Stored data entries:
┄┄┄┄┄┄
-- pv_equiv track=rewrite | github.com/ZrjaK/algorithm | OJ/leetcode/2281.巫师的总力量和.py | totalStrength
-- ===== SOURCE A (Python) =====
-- from typing import List
--
-- def totalStrength(strength: List[int]) -> int:
--     MOD = 10 ** 9 + 7
--
--     n = len(strength)
--     left, st = [-1] * n, []  # left[i] 为左侧严格小于 strength[i] 的最近元素位置（不存在时为 -1）
--     for i, v in enumerate(strength):
--         while st and strength[st[-1]] >= v: st.pop()
--         if st: left[i] = st[-1]
--         st.append(i)
--
--     right, st = [n] * n, []  # right[i] 为右侧小于等于 strength[i] 的最近元素位置（不存在时为 n）
--     for i in range(n - 1, -1, -1):
--         while st and strength[st[-1]] > strength[i]: st.pop()
--         if st: right[i] = st[-1]
--         st.append(i)
--
--     s = [0] * (n + 1)  # 前缀和
--     for i, v in enumerate(strength):
--         s[i + 1] = (s[i] + v) % MOD
--     ss = [0] * (n + 2)  # 前缀和的前缀和
--     for i, v in enumerate(s):
--         ss[i + 1] = (ss[i] + v) % MOD
--
--     ans = 0
--     for i, v in enumerate(strength):
--         l, r = left[i] + 1, right[i] - 1  # [l, r]  左闭右闭
--         res = ((i - l + 1) * (ss[r + 2] - ss[i + 1]) - (r - i + 1) * (ss[i + 1] - ss[l])) % MOD
--         ans = (ans + res * v) % MOD  # 累加贡献
--     return ans
-- ===== SOURCE B (Python) =====
-- def totalStrength(strength):
--     MOD = 10 ** 9 + 7
--     n = len(strength)
--     # ss[k] = sum of the first k exact prefix sums (ss has length n+2)
--     ss = [0, 0]
--     acc = 0
--     for v in strength:
--         acc += v
--         ss.append(ss[-1] + acc)
--     total = 0
--     for i, v in enumerate(strength):
--         j = i - 1
--         while j >= 0 and strength[j] >= v:
--             j -= 1
--         l = j + 1
--         k = i + 1
--         while k < n and strength[k] > v:
--             k += 1
--         r = k - 1
--         total += v * ((i - l + 1) * (ss[r + 2] - ss[i + 1]) - (r - i + 1) * (ss[i + 1] - ss[l]))
--     return total % MOD
-- ===== Notes on version B (the rewrite author's own statement) =====
-- stated objective: simpler
-- what changed: Replaces the two monotonic-stack passes and the three modular prefix-sum arrays by direct per-index boundary scans (nearest strictly-smaller on the left, nearest less-or-equal on the right) over one exact prefix-of-prefix-sums array, accumulating exactly and reducing mod 1e9+7 once at the end.
import Mathlib
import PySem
┄┄┄┄┄┄
Exercise instructions: Whenever the string "prefix" shows up in a line above, copy that line.

Task solution:
--     # ss[k] = sum of the first k exact prefix sums (ss has length n+2)
-- what changed: Replaces the two monotonic-stack passes and the three modular prefix-sum arrays by direct per-index boundary scans (nearest strictly-smaller on the left, nearest less-or-equal on the right) over one exact prefix-of-prefix-sums array, accumulating exactly and reducing mod 1e9+7 once at the end.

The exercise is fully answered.